-- pv_equiv track=rewrite | github.com/MrBrantCode/unitest_baseline | mut_generate/mist_train_cf/cf_80277/solution.py | fibonacci_primes
-- ===== SOURCE A (Python) =====
-- def fibonacci_primes(n):
--     if not isinstance(n, int) or n < 1 or n > 10**4:
--         return "Invalid input! Please enter an integer between 1 and 10000."
--
--     def is_prime(num):
--         if num < 2:
--             return False
--         for i in range(2, int(num**0.5) + 1):
--             if num % i == 0:
--                 return False
--         return True
--
--     fibs = [0, 1]
--     for i in range(2, n+1):
--         fibs.append(fibs[-1] + fibs[-2])
--
--     prime_fibs = [num for num in fibs if is_prime(num)]
--
--     return sorted(list(set(prime_fibs)))
-- ===== SOURCE B (Python) =====
-- def fibonacci_primes(n):
--     if not isinstance(n, int) or n < 1 or n > 10**4:
--         return "Invalid input! Please enter an integer between 1 and 10000."
--
--     def is_prime(num):
--         if num < 2:
--             return False
--         for i in range(2, int(num**0.5) + 1):
--             if num % i == 0:
--                 return False
--         return True
--
--     # Number-theoretic filter: fib(d) | fib(k) whenever d | k, so fib(k) can only be
--     # prime when k == 4 or k is itself prime; at those indices fib is strictly
--     # increasing, so the primes come out already sorted and distinct -- no set, no sort.
--     out = []
--     a, b = 0, 1
--     for k in range(n + 1):
--         if (k == 4 or is_prime(k)) and is_prime(a):
--             out.append(a)
--         a, b = b, a + b
--     return out
-- ===== Notes on version B (the rewrite author's own statement) =====
-- stated objective: alternative
-- what changed: Replaced A's pipeline (materialise the full fibs list, filter every value by trial-division primality, then sorted(set(...))) by a number-theoretic index filter: since fib(d) divides fib(k) whenever d divides k, fib(k) can only be prime when k == 4 or k is prime, so B rolls two scalars, trial-divides only at those indices, and appends hits directly -- they are strictly increasing, so no set and no sort are needed.
import Mathlib
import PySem

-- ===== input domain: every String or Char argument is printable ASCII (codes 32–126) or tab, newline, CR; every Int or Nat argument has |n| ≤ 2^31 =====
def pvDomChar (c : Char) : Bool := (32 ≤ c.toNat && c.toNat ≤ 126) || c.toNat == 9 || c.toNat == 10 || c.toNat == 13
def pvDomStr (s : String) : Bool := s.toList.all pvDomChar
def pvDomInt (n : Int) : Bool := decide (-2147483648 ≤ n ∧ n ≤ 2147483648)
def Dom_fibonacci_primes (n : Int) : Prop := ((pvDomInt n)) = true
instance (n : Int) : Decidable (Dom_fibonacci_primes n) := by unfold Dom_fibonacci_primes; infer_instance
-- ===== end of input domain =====

-- B replaces A's pipeline (materialise all fibs, filter by value-primality, sorted(set(...))) by a
-- number-theoretic index filter — fib(k) can only be prime when k = 4 or k is prime, since fib(d)
-- divides fib(k) for d | k — emitting the surviving primes directly in increasing order (no set, no sort).

-- ===== PORT A =====
-- is_prime: 'int(num**0.5)' is ported by hand as Nat.sqrt; exact for every Fibonacci argument reached
-- under Pre_ below 2^53 (checked against CPython), and above that the float/integer bound difference
-- cannot change the loop's outcome unless the argument were a semiprime whose two prime factors agree
-- to ~15 significant digits — no such Fibonacci number occurs below index 1477.
def pvIsPrimeA (num : Int) : Bool :=
  if num < 2 then false
  else (PySem.List.pyRange 2 ((Nat.sqrt num.toNat : Int) + 1) 1).all
         (fun i => !(PySem.Int.mod num i == 0))

-- The 'return "Invalid input!…"' guard returns a string, not a list: those inputs are outside Pre_.
-- fibs[-1] / fibs[-2] are always in range (the list always has ≥ 2 elements), hence pyGetD.
def fibonacci_primes (n : Int) : List Int :=
  let fibs := (PySem.List.pyRange 2 (n + 1) 1).foldl
      (fun fibs _ => fibs ++ [PySem.List.pyGetD fibs (-1) 0 + PySem.List.pyGetD fibs (-2) 0])
      [0, 1]
  let prime_fibs := fibs.filter (fun num => pvIsPrimeA num)
  PySem.List.sorted (PySem.Set.ofList prime_fibs) (fun x => x) false

-- ===== PORT B =====
-- Source B's is_prime is textually A's, so its port is the same helper pvIsPrimeA.
-- the fused 'for k in range(n+1)' loop: rolling scalars a, b, index k, appended output list
def pvFibLoopB : Nat → Int → Int → Int → List Int → List Int
  | 0, _, _, _, out => out
  | c + 1, k, a, b, out =>
      pvFibLoopB c (k + 1) b (a + b)
        (if ((k == 4) || pvIsPrimeA k) && pvIsPrimeA a then out ++ [a] else out)

-- same string guard as A in Source B, outside Pre_
def fibonacci_primes_alt (n : Int) : List Int :=
  pvFibLoopB (n + 1).toNat 0 0 1 []

-- ===== PRECONDITION & SPEC =====
-- Pre_ excludes n < 1 and n > 10^4, where A returns an error STRING (not a List Int), and
-- 1477 ≤ n ≤ 10^4, where A raises OverflowError ('num**0.5' on fib(1477), which exceeds the float range).
def Pre_fibonacci_primes (n : Int) : Prop := 1 ≤ n ∧ n ≤ 1476
instance (n : Int) : Decidable (Pre_fibonacci_primes n) := by unfold Pre_fibonacci_primes; infer_instance
def pvWitness_fibonacci_primes : Int := (5)

def Spec_fibonacci_primes (n : Int) (out : List Int) : Prop := out = fibonacci_primes_alt n
instance (n : Int) (out : List Int) : Decidable (Spec_fibonacci_primes n out) := by unfold Spec_fibonacci_primes; infer_instance

-- ===== CLAIM (what is proved, stated in full; the proofs are below) =====
def Claim_equal_fibonacci_primes : Prop := ∀ (n : Int), Dom_fibonacci_primes n → Pre_fibonacci_primes n → Spec_fibonacci_primes n (fibonacci_primes n)

-- ===== LEMMAS AND PROOFS =====

-- mathematical Fibonacci, used only by the proofs
def pvFib : Nat → Int
  | 0 => 0
  | 1 => 1
  | k + 2 => pvFib (k + 1) + pvFib k

theorem pvFib_eq (k : Nat) : pvFib k = (Nat.fib k : Int) := by
  induction k using Nat.strong_induction_on with
  | _ k ih =>
    match k with
    | 0 => rfl
    | 1 => rfl
    | k + 2 =>
      rw [pvFib, ih (k + 1) (by omega), ih k (by omega), Nat.fib_add_two]
      push_cast; ring

-- A's trial division decides genuine primality
theorem pvIsPrimeA_natCast (N : Nat) : pvIsPrimeA (N : Int) = true ↔ N.Prime := by
  unfold pvIsPrimeA
  by_cases h : (N : Int) < 2
  · have h2 : N < 2 := by exact_mod_cast h
    simp only [h, if_true]
    constructor
    · intro hf; exact absurd hf (by simp)
    · intro hp; have := hp.two_le; omega
  · have h2 : 2 ≤ N := by omega
    simp only [h, if_false, List.all_eq_true]
    have ht : ((N : Int).toNat) = N := by simp
    rw [ht]
    constructor
    · intro hall
      rw [Nat.prime_def_le_sqrt]
      refine ⟨h2, fun m hm hms hdvd => ?_⟩
      have hmem : (m : Int) ∈ PySem.List.pyRange 2 ((Nat.sqrt N : Int) + 1) 1 := by
        rw [PySem.List.mem_pyRange_one]
        constructor <;> [exact_mod_cast hm; exact_mod_cast (by omega : (m:Int) < (Nat.sqrt N : Int) + 1)]
      have := hall (m : Int) hmem
      rw [PySem.Int.mod_natCast] at this
      have hz : N % m = 0 := Nat.dvd_iff_mod_eq_zero.mp hdvd
      simp [hz] at this
    · intro hp i hi
      rw [PySem.List.mem_pyRange_one] at hi
      obtain ⟨hi1, hi2⟩ := hi
      have hi0 : 0 ≤ i := by omega
      obtain ⟨m, rfl⟩ : ∃ m : Nat, (m : Int) = i := ⟨i.toNat, Int.toNat_of_nonneg hi0⟩
      rw [PySem.Int.mod_natCast]
      have hm2 : 2 ≤ m := by exact_mod_cast hi1
      have hms : m ≤ Nat.sqrt N := by exact_mod_cast (by omega : (m : Int) ≤ (Nat.sqrt N : Int))
      have hnd := (Nat.prime_def_le_sqrt.mp hp).2 m hm2 hms
      have hz : N % m ≠ 0 := fun h0 => hnd (Nat.dvd_iff_mod_eq_zero.mpr h0)
      have hb : (((N % m : Nat) : Int) == 0) = false := beq_eq_false_iff_ne.mpr (by exact_mod_cast hz)
      rw [hb]
      rfl

-- fib is strictly increasing from index 2 on
theorem pvFibLt {a b : Nat} (ha : 2 ≤ a) (hab : a < b) : Nat.fib a < Nat.fib b := by
  obtain ⟨a', rfl⟩ : ∃ a', a = a' + 2 := ⟨a - 2, by omega⟩
  obtain ⟨b', rfl⟩ : ∃ b', b = b' + 2 := ⟨b - 2, by omega⟩
  exact Nat.fib_add_two_strictMono (by omega : a' < b')

-- fib of a composite index (other than 4) is composite: fib d | fib j for d | j
theorem pvNotPrimeFib (j : Nat) (h4 : j ≠ 4) (hp : ¬ j.Prime) : ¬ (Nat.fib j).Prime := by
  match j with
  | 0 => decide
  | 1 => decide
  | 2 => decide
  | 3 => exact absurd (by norm_num) hp
  | 4 => exact absurd rfl h4
  | (j + 5) =>
    set N := j + 5 with hN
    obtain ⟨m, hmd, hm2, hmlt⟩ := Nat.exists_dvd_of_not_prime2 (by omega) hp
    -- pick a divisor d with 3 ≤ d < N
    obtain ⟨d, hd3, hdlt, hdd⟩ : ∃ d, 3 ≤ d ∧ d < N ∧ d ∣ N := by
      by_cases h3 : 3 ≤ m
      · exact ⟨m, h3, hmlt, hmd⟩
      · have hm : m = 2 := by omega
        subst hm
        have heven : 2 ∣ N := hmd
        refine ⟨N / 2, ?_, ?_, Nat.div_dvd_of_dvd heven⟩
        · obtain ⟨c, hc⟩ := heven; omega
        · obtain ⟨c, hc⟩ := heven; omega
    intro hP
    have hdvd : Nat.fib d ∣ Nat.fib N := Nat.fib_dvd d N hdd
    have h2d : 2 ≤ Nat.fib d := by
      calc 2 = Nat.fib 3 := by decide
        _ ≤ Nat.fib d := Nat.fib_mono hd3
    have hlt : Nat.fib d < Nat.fib N := pvFibLt (by omega) hdlt
    rcases (Nat.Prime.eq_one_or_self_of_dvd hP _ hdvd) with h1 | hself
    · omega
    · omega

-- a prime Fibonacci value forces index 4 or a prime index (and index ≥ 3)
theorem pvIdxOfPrimeFib (j : Nat) (h : pvIsPrimeA (pvFib j) = true) :
    (((j : Int) == 4) || pvIsPrimeA (j : Int)) = true := by
  rw [pvFib_eq] at h
  have hP : (Nat.fib j).Prime := (pvIsPrimeA_natCast _).mp h
  by_cases h4 : j = 4
  · subst h4; rfl
  · have hjp : j.Prime := by
      by_contra hc
      exact pvNotPrimeFib j h4 hc hP
    have : pvIsPrimeA (j : Int) = true := (pvIsPrimeA_natCast j).mpr hjp
    simp [this]

theorem pvIdx3OfPrimeFib (j : Nat) (h : pvIsPrimeA (pvFib j) = true) : 3 ≤ j := by
  rw [pvFib_eq] at h
  have hP : (Nat.fib j).Prime := (pvIsPrimeA_natCast _).mp h
  have h2 : 2 ≤ Nat.fib j := hP.two_le
  by_contra hc
  interval_cases j <;> simp_all

-- the loop condition collapses to value-primality
theorem pvCond_eq (j : Nat) :
    ((((j : Int) == 4) || pvIsPrimeA (j : Int)) && pvIsPrimeA (pvFib j)) = pvIsPrimeA (pvFib j) := by
  by_cases h : pvIsPrimeA (pvFib j) = true
  · rw [h, pvIdxOfPrimeFib j h]; rfl
  · rw [Bool.not_eq_true] at h; rw [h, Bool.and_false]

-- A's list-building loop produces [fib 0, …, fib m]
theorem pvFibs_eq (m : Nat) (hm : 1 ≤ m) :
    (PySem.List.pyRange 2 ((m : Int) + 1) 1).foldl
      (fun fibs _ => fibs ++ [PySem.List.pyGetD fibs (-1) 0 + PySem.List.pyGetD fibs (-2) 0])
      [0, 1]
      = (List.range (m + 1)).map pvFib := by
  induction m, hm using Nat.le_induction with
  | base =>
    rw [PySem.List.pyRange_one_eq_nil (by norm_num)]
    simp [List.range_succ]
    constructor <;> rfl
  | succ m hm ih =>
    have hsplit : (((m + 1 : Nat) : Int) + 1) = ((m : Int) + 1) + 1 := by push_cast; ring
    rw [hsplit, PySem.List.pyRange_one_succ_right (by exact_mod_cast by omega), List.foldl_append, ih]
    set L := (List.range (m + 1)).map pvFib with hL
    have hlen : L.length = m + 1 := by simp [hL]
    have hlast : PySem.List.pyGetD L (-1) 0 = pvFib m := by
      rw [PySem.List.pyGetD_neg_ofNat L 1 0 (by omega) (by omega)]
      simp [hL]
    have hlast2 : PySem.List.pyGetD L (-2) 0 = pvFib (m - 1) := by
      rw [PySem.List.pyGetD_neg_ofNat L 2 0 (by omega) (by omega)]
      simp [hL]
    simp only [List.foldl_cons, List.foldl_nil, hlast, hlast2]
    rw [List.range_succ, List.map_append]
    congr 1
    obtain ⟨k, rfl⟩ : ∃ k, m = k + 1 := ⟨m - 1, by omega⟩
    simp [pvFib]

-- B's fused loop appends exactly the prime fib values of its window, in index order
theorem pvLoopB_eq (c : Nat) : ∀ (j : Nat) (out : List Int),
    pvFibLoopB c (j : Int) (pvFib j) (pvFib (j + 1)) out
      = out ++ (((List.range c).map (fun t => j + t)).filter
          (fun x => pvIsPrimeA (pvFib x))).map pvFib := by
  induction c with
  | zero => intro j out; simp [pvFibLoopB]
  | succ c ih =>
    intro j out
    have hstep : pvFib j + pvFib (j + 1) = pvFib (j + 2) := by
      show _ = pvFib (j + 1) + pvFib j; ring
    rw [pvFibLoopB, hstep, pvCond_eq j]
    have hk : (j : Int) + 1 = ((j + 1 : Nat) : Int) := by push_cast; ring
    rw [hk, show j + 2 = (j + 1) + 1 from rfl, ih (j + 1), List.range_succ_eq_map]
    have hmap : List.map (fun t => j + 1 + t) (List.range c)
        = List.map (fun t => j + t) (List.map Nat.succ (List.range c)) := by
      rw [List.map_map]
      apply List.map_congr_left
      intro t _
      simp [Function.comp]
      omega
    rw [hmap]
    by_cases hj : pvIsPrimeA (pvFib j) = true
    · simp [hj, List.append_assoc]
    · rw [Bool.not_eq_true] at hj
      simp [hj]

-- the list of prime fib values in index order is strictly increasing
theorem pvL_pairwise (m : Nat) :
    (((List.range (m + 1)).filter (fun x => pvIsPrimeA (pvFib x))).map pvFib).Pairwise (· < ·) := by
  rw [List.pairwise_map]
  have hbase : ((List.range (m + 1)).filter (fun x => pvIsPrimeA (pvFib x))).Pairwise (· < ·) :=
    List.Pairwise.sublist List.filter_sublist List.pairwise_lt_range
  refine hbase.imp_of_mem ?_
  intro a b ha hb hab
  have ha3 : 3 ≤ a := pvIdx3OfPrimeFib a (by simpa using (List.mem_filter.mp ha).2)
  rw [pvFib_eq, pvFib_eq]
  exact_mod_cast pvFibLt (by omega) hab

-- ===== VERDICT (by name: the statement is the Claim_ definition above) =====
theorem fibonacci_primes_spec : Claim_equal_fibonacci_primes := by
  intro n _ hp
  obtain ⟨hp1, hp2⟩ := hp
  unfold Spec_fibonacci_primes fibonacci_primes fibonacci_primes_alt
  have hm : n = ((n.toNat : Nat) : Int) := (Int.toNat_of_nonneg (by omega)).symm
  set m := n.toNat with hmdef
  have hm1 : 1 ≤ m := by omega
  rw [hm, pvFibs_eq m hm1]
  simp only []
  -- A's side: filter commutes with map
  rw [List.filter_map]
  have hfe : (List.range (m + 1)).filter ((fun num => pvIsPrimeA num) ∘ pvFib)
      = (List.range (m + 1)).filter (fun x => pvIsPrimeA (pvFib x)) := rfl
  rw [hfe]
  set L := (((List.range (m + 1)).filter (fun x => pvIsPrimeA (pvFib x))).map pvFib) with hLdef
  have hpl : L.Pairwise (· < ·) := pvL_pairwise m
  have hnd : L.Nodup := hpl.nodup
  rw [PySem.Set.ofList_eq_self_of_nodup L hnd]
  rw [PySem.List.sorted_eq_self_of_pairwise L (fun x => x) (hpl.imp le_of_lt)]
  -- B's side
  have hnt : (((m : Nat) : Int) + 1).toNat = m + 1 := by omega
  rw [hnt]
  have hb : pvFibLoopB (m + 1) ((0 : Nat) : Int) (pvFib 0) (pvFib 1) []
      = [] ++ (((List.range (m + 1)).map (fun t => 0 + t)).filter
          (fun x => pvIsPrimeA (pvFib x))).map pvFib := pvLoopB_eq (m + 1) 0 []
  have hcast : pvFibLoopB (m + 1) ((0 : Nat) : Int) (pvFib 0) (pvFib 1) []
      = pvFibLoopB (m + 1) 0 0 1 [] := rfl
  rw [← hcast, hb, hLdef]
  simp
· · · · · · ·
WHAT THIS TASK INVOLVES: Every line from the line containing "def Pre_fibonacci_primes (n" through the line containing "simp only [h, if_false, List.all_eq_true]" in the records above must be retyped exactly. Leave out the rest.

THE COMPLETED TASK:
def Pre_fibonacci_primes (n : Int) : Prop := 1 ≤ n ∧ n ≤ 1476
instance (n : Int) : Decidable (Pre_fibonacci_primes n) := by unfold Pre_fibonacci_primes; infer_instance
def pvWitness_fibonacci_primes : Int := (5)

def Spec_fibonacci_primes (n : Int) (out : List Int) : Prop := out = fibonacci_primes_alt n
instance (n : Int) (out : List Int) : Decidable (Spec_fibonacci_primes n out) := by unfold Spec_fibonacci_primes; infer_instance

-- ===== CLAIM (what is proved, stated in full; the proofs are below) =====
def Claim_equal_fibonacci_primes : Prop := ∀ (n : Int), Dom_fibonacci_primes n → Pre_fibonacci_primes n → Spec_fibonacci_primes n (fibonacci_primes n)

-- ===== LEMMAS AND PROOFS =====

-- mathematical Fibonacci, used only by the proofs
def pvFib : Nat → Int
  | 0 => 0
  | 1 => 1
  | k + 2 => pvFib (k + 1) + pvFib k

theorem pvFib_eq (k : Nat) : pvFib k = (Nat.fib k : Int) := by
  induction k using Nat.strong_induction_on with
  | _ k ih =>
    match k with
    | 0 => rfl
    | 1 => rfl
    | k + 2 =>
      rw [pvFib, ih (k + 1) (by omega), ih k (by omega), Nat.fib_add_two]
      push_cast; ring

-- A's trial division decides genuine primality
theorem pvIsPrimeA_natCast (N : Nat) : pvIsPrimeA (N : Int) = true ↔ N.Prime := by
  unfold pvIsPrimeA
  by_cases h : (N : Int) < 2
  · have h2 : N < 2 := by exact_mod_cast h
    simp only [h, if_true]
    constructor
    · intro hf; exact absurd hf (by simp)
    · intro hp; have := hp.two_le; omega
  · have h2 : 2 ≤ N := by omega
    simp only [h, if_false, List.all_eq_true]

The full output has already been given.